Para Knight, sua primeira lembrança de Poulin veio nos Jogos de Inverno de 2010 em Vancouver.
“Ela se soltou no empate e foi para o fundo da nossa rede bem rápido”, disse Knight sobre Poulin marcando seu segundo gol na vitória do Canadá por 2 a 0. “Nós abandonamos o centro para ela e eu fico tipo, ‘Oh, meu Deus, aqui vamos nós.'”
Elas estão nisso desde então, até mesmo passando uma temporada como companheiras de equipe em Montreal na agora extinta Liga Canadense de Hóquei Feminino.

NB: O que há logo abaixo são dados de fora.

-- pv_equiv track=rewrite | github.com/renderbox/django-stubtools | stubtools/core/astparse.py | ast_first_and_last_line
-- ===== SOURCE A (Python) =====
-- def ast_first_and_last_line(items):
--     first = None
--     last = None
--
--     if items:
--         for item in items:
--             if first == None or item['first_line'] < first:
--                 first = item['first_line']
--
--             if last == None or item['last_line'] > last:
--                 last = item['last_line']
--
--     return first, last
-- ===== SOURCE B (Python) =====
-- def ast_first_and_last_line(items):
--     if not items:
--         return None, None
--     by_first = sorted(items, key=lambda i: i['first_line'])
--     by_last = sorted(items, key=lambda i: i['last_line'], reverse=True)
--     return by_first[0]['first_line'], by_last[0]['last_line']
-- ===== Notes on version B (the rewrite author's own statement) =====
-- stated objective: alternative
-- what changed: Replaces A's single linear scan maintaining running min/max accumulators with a sort-then-pick strategy: sort by first_line ascending and take the head, sort by last_line descending and take the head; trades O(n) for O(n log n) in exchange for no accumulator state.
import Mathlib
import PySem

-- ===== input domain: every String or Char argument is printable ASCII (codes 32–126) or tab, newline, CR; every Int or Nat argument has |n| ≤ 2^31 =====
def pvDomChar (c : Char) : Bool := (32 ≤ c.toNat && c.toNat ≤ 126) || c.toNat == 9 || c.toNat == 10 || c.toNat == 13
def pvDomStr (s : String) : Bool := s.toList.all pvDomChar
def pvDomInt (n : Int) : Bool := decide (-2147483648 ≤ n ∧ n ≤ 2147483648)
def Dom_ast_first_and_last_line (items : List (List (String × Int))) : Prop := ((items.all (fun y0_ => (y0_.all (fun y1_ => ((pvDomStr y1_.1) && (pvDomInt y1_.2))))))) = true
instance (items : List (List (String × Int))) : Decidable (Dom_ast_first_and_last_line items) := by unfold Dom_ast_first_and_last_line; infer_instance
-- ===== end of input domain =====

-- B replaces A's single accumulator scan by sort-then-pick (two stable sorts, read the heads); alternative, not faster.

-- ===== PORT A =====
-- Port of A's single loop: one fold carrying the running (first, last) pair.
-- Key lookup 'item[k]' is ported as PySem.Dict.getD with dummy 0; Pre_ guarantees
-- both keys are present, so the dummy is never used on admitted inputs.
def pvKey (item : List (String × Int)) (k : String) : Int :=
  (PySem.Dict.mk item).getD k 0

def pvStepA (st : Option Int × Option Int) (item : List (String × Int)) :
    Option Int × Option Int :=
  let fv := pvKey item "first_line"
  let lv := pvKey item "last_line"
  let first := match st.1 with
    | none => some fv
    | some f => if fv < f then some fv else some f
  let last := match st.2 with
    | none => some lv
    | some l => if lv > l then some lv else some l
  (first, last)

def ast_first_and_last_line (items : List (List (String × Int))) : Option Int × Option Int :=
  if items.isEmpty then (none, none)
  else items.foldl pvStepA (none, none)

-- ===== PORT B =====
-- sorted(items, key=…)[0] ported as head? of PySem.List.sorted (the list is nonempty here).
def ast_first_and_last_line_alt (items : List (List (String × Int))) : Option Int × Option Int :=
  match items with
  | [] => (none, none)
  | _ =>
    let byFirst := PySem.List.sorted items (fun i => pvKey i "first_line") false
    let byLast := PySem.List.sorted items (fun i => pvKey i "last_line") true
    (byFirst.head?.map (fun i => pvKey i "first_line"),
     byLast.head?.map (fun i => pvKey i "last_line"))

-- ===== PRECONDITION & SPEC =====
-- Pre_ excludes exactly the inputs on which A raises KeyError: some item lacking
-- the 'first_line' or 'last_line' key.
def Pre_ast_first_and_last_line (items : List (List (String × Int))) : Prop :=
  ∀ item ∈ items, (PySem.Dict.mk item).contains "first_line" = true ∧
    (PySem.Dict.mk item).contains "last_line" = true
instance (items : List (List (String × Int))) : Decidable (Pre_ast_first_and_last_line items) := by unfold Pre_ast_first_and_last_line; infer_instance
def pvWitness_ast_first_and_last_line : (List (List (String × Int))) :=
  [[("first_line", 2), ("last_line", 5)], [("first_line", 1), ("last_line", 3)]]
def Spec_ast_first_and_last_line (items : List (List (String × Int))) (out : Option Int × Option Int) : Prop := out = ast_first_and_last_line_alt items
instance (items : List (List (String × Int))) (out : Option Int × Option Int) : Decidable (Spec_ast_first_and_last_line items out) := by unfold Spec_ast_first_and_last_line; infer_instance

-- ===== CLAIM (what is proved, stated in full; the proofs are below) =====
def Claim_equal_ast_first_and_last_line : Prop := ∀ (items : List (List (String × Int))), Dom_ast_first_and_last_line items → Pre_ast_first_and_last_line items → Spec_ast_first_and_last_line items (ast_first_and_last_line items)

-- ===== LEMMAS AND PROOFS =====

-- A's loop, once both accumulators are some, is the pair of running min / running max.
theorem pvFoldA_some (items : List (List (String × Int))) (f l : Int) :
    items.foldl pvStepA (some f, some l) =
      (some (items.foldl (fun a i => min a (pvKey i "first_line")) f),
       some (items.foldl (fun a i => max a (pvKey i "last_line")) l)) := by
  induction items generalizing f l with
  | nil => simp
  | cons x t ih =>
    simp only [List.foldl_cons]
    rw [show pvStepA (some f, some l) x =
        (some (min f (pvKey x "first_line")), some (max l (pvKey x "last_line"))) from ?_]
    · exact ih _ _
    · simp only [pvStepA]
      rw [min_def, max_def]
      split_ifs <;> simp_all <;> omega

-- The running-min fold is a lower bound of its seed and of every key it sees.
theorem pvFoldMin_le {α : Type} (k : α → Int) (t : List α) (c : Int) :
    t.foldl (fun a i => min a (k i)) c ≤ c ∧
      ∀ y ∈ t, t.foldl (fun a i => min a (k i)) c ≤ k y := by
  induction t generalizing c with
  | nil => simp
  | cons x t ih =>
    obtain ⟨h1, h2⟩ := ih (min c (k x))
    refine ⟨le_trans h1 (min_le_left _ _), ?_⟩
    intro y hy
    rcases List.mem_cons.mp hy with rfl | hy
    · exact le_trans h1 (min_le_right _ _)
    · exact h2 _ hy

-- …and it is the seed or one of the keys.
theorem pvFoldMin_mem {α : Type} (k : α → Int) (t : List α) (c : Int) :
    t.foldl (fun a i => min a (k i)) c = c ∨
      ∃ y ∈ t, t.foldl (fun a i => min a (k i)) c = k y := by
  induction t generalizing c with
  | nil => simp
  | cons x t ih =>
    rcases ih (min c (k x)) with h | ⟨y, hy, h⟩
    · simp only [List.foldl_cons, h]
      rcases le_total c (k x) with hc | hc
      · exact Or.inl (min_eq_left hc)
      · exact Or.inr ⟨x, List.mem_cons_self, min_eq_right hc⟩
    · exact Or.inr ⟨y, List.mem_cons_of_mem _ hy, h⟩

theorem pvFoldMax_le {α : Type} (k : α → Int) (t : List α) (c : Int) :
    c ≤ t.foldl (fun a i => max a (k i)) c ∧
      ∀ y ∈ t, k y ≤ t.foldl (fun a i => max a (k i)) c := by
  induction t generalizing c with
  | nil => simp
  | cons x t ih =>
    obtain ⟨h1, h2⟩ := ih (max c (k x))
    refine ⟨le_trans (le_max_left _ _) h1, ?_⟩
    intro y hy
    rcases List.mem_cons.mp hy with rfl | hy
    · exact le_trans (le_max_right _ _) h1
    · exact h2 _ hy

theorem pvFoldMax_mem {α : Type} (k : α → Int) (t : List α) (c : Int) :
    t.foldl (fun a i => max a (k i)) c = c ∨
      ∃ y ∈ t, t.foldl (fun a i => max a (k i)) c = k y := by
  induction t generalizing c with
  | nil => simp
  | cons x t ih =>
    rcases ih (max c (k x)) with h | ⟨y, hy, h⟩
    · simp only [List.foldl_cons, h]
      rcases le_total (k x) c with hc | hc
      · exact Or.inl (max_eq_left hc)
      · exact Or.inr ⟨x, List.mem_cons_self, max_eq_right hc⟩
    · exact Or.inr ⟨y, List.mem_cons_of_mem _ hy, h⟩

-- The fold over x::t seeded with k x equals k m for any m ∈ x::t whose key is minimal.
theorem pvFoldMin_eq {α : Type} (k : α → Int) (x : α) (t : List α) (m : α)
    (hm : m ∈ x :: t) (hmin : ∀ y ∈ x :: t, k m ≤ k y) :
    t.foldl (fun a i => min a (k i)) (k x) = k m := by
  obtain ⟨h1, h2⟩ := pvFoldMin_le k t (k x)
  apply le_antisymm
  · rcases List.mem_cons.mp hm with rfl | hm
    · exact h1
    · exact h2 _ hm
  · rcases pvFoldMin_mem k t (k x) with h | ⟨y, hy, h⟩
    · rw [h]; exact hmin x List.mem_cons_self
    · rw [h]; exact hmin y (List.mem_cons_of_mem _ hy)

theorem pvFoldMax_eq {α : Type} (k : α → Int) (x : α) (t : List α) (m : α)
    (hm : m ∈ x :: t) (hmax : ∀ y ∈ x :: t, k y ≤ k m) :
    t.foldl (fun a i => max a (k i)) (k x) = k m := by
  obtain ⟨h1, h2⟩ := pvFoldMax_le k t (k x)
  apply le_antisymm
  · rcases pvFoldMax_mem k t (k x) with h | ⟨y, hy, h⟩
    · rw [h]; exact hmax x List.mem_cons_self
    · rw [h]; exact hmax y (List.mem_cons_of_mem _ hy)
  · rcases List.mem_cons.mp hm with rfl | hm
    · exact h1
    · exact h2 _ hm

-- ===== VERDICT (by name: the statement is the Claim_ definition above) =====
theorem ast_first_and_last_line_spec : Claim_equal_ast_first_and_last_line := by
  intro items _ _
  unfold Spec_ast_first_and_last_line ast_first_and_last_line ast_first_and_last_line_alt
  match items with
  | [] => simp
  | x :: t =>
    simp only [List.isEmpty_cons, if_neg Bool.false_ne_true, List.foldl_cons]
    rw [show pvStepA (none, none) x =
        (some (pvKey x "first_line"), some (pvKey x "last_line")) from rfl]
    rw [pvFoldA_some]
    -- the sorted-by-first_line list is nonempty; name its head
    obtain ⟨mf, tf, hf⟩ : ∃ m t', PySem.List.sorted (x :: t) (fun i => pvKey i "first_line") false = m :: t' := by
      rcases h : PySem.List.sorted (x :: t) (fun i => pvKey i "first_line") false with _ | ⟨m, t'⟩
      · exact absurd ((PySem.List.sorted_eq_nil_iff _ _ _).mp h) (by simp)
      · exact ⟨m, t', rfl⟩
    obtain ⟨ml, tl, hl⟩ : ∃ m t', PySem.List.sorted (x :: t) (fun i => pvKey i "last_line") true = m :: t' := by
      rcases h : PySem.List.sorted (x :: t) (fun i => pvKey i "last_line") true with _ | ⟨m, t'⟩
      · exact absurd ((PySem.List.sorted_eq_nil_iff _ _ _).mp h) (by simp)
      · exact ⟨m, t', rfl⟩
    have hmf : mf ∈ x :: t := by
      have := PySem.List.mem_sorted (x :: t) (fun i => pvKey i "first_line") false mf
      rw [hf] at this; exact this.mp List.mem_cons_self
    have hml : ml ∈ x :: t := by
      have := PySem.List.mem_sorted (x :: t) (fun i => pvKey i "last_line") true ml
      rw [hl] at this; exact this.mp List.mem_cons_self
    have hminf := PySem.List.key_head_sorted_le (x :: t) (fun i => pvKey i "first_line") hf
    have hmaxl := PySem.List.key_head_sorted_rev_ge (x :: t) (fun i => pvKey i "last_line") hl
    simp only [hf, hl, List.head?_cons, Option.map_some]
    rw [pvFoldMin_eq (fun i => pvKey i "first_line") x t mf hmf hminf,
        pvFoldMax_eq (fun i => pvKey i "last_line") x t ml hml hmaxl]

Seus legados incluem desempenhar um papel central no crescimento do hóquei feminino e ajudar a estabelecer a Liga Profissional de Hóquei Feminino. A liga, agora em seu terceiro ano, passou de seis para oito times nesta temporada, com mais expansão no horizonte.
“Ambos são lendas”, disse Jayna Hefford, executiva da PWHL, membro do Hockey Hall of Famer. “Acho que é um momento especial para o hóquei feminino ter as duas se enfrentando talvez uma última vez.
Knight já encontrou paz ao convocar essas Olimpíadas finais. Mesmo assim, ela continua dando dicas que sugerem uma possível mudança de ideia.
“A menos que você me convença do contrário”, disse Knight em novembro, quando questionada se ela poderia recuperar a perna. “Sim, talvez. Veremos.”
Localizado em Seattle
Dois meses depois, enquanto promovia o chocolate Hershey’s, Knight descreveu com entusiasmo a recepção eletrizante que a PWHL recebeu durante sua primeira temporada em Seattle.
“Isso definitivamente lhe dá uma nova vida, um novo fôlego”, disse ela à Associated Press. “É realmente emocionante e só me faz querer jogar ainda mais.”
Ela não perdeu o toque de pontuação. Na última temporada em Boston, Knight terminou empatado na liderança da PWHL com 29 pontos. Nesta temporada, ela tem dois gols e nove pontos em 13 jogos.
Poulin estava entre os que duvidavam, dizendo: “Veremos”, para ver se estas poderiam ser as últimas Olimpíadas de Knight.
A admiração de Poulin não está em questão.
“Ela sempre cumpriu os mais altos padrões. E fez isso com grande profissionalismo e graça”, disse Poulin. “Ela quer deixar o esporte em um lugar melhor e conseguiu. E espero que ela consiga terminar de cabeça erguida.”
O escritor da AP Hockey, Stephen Whyno, contribuiu para este relatório.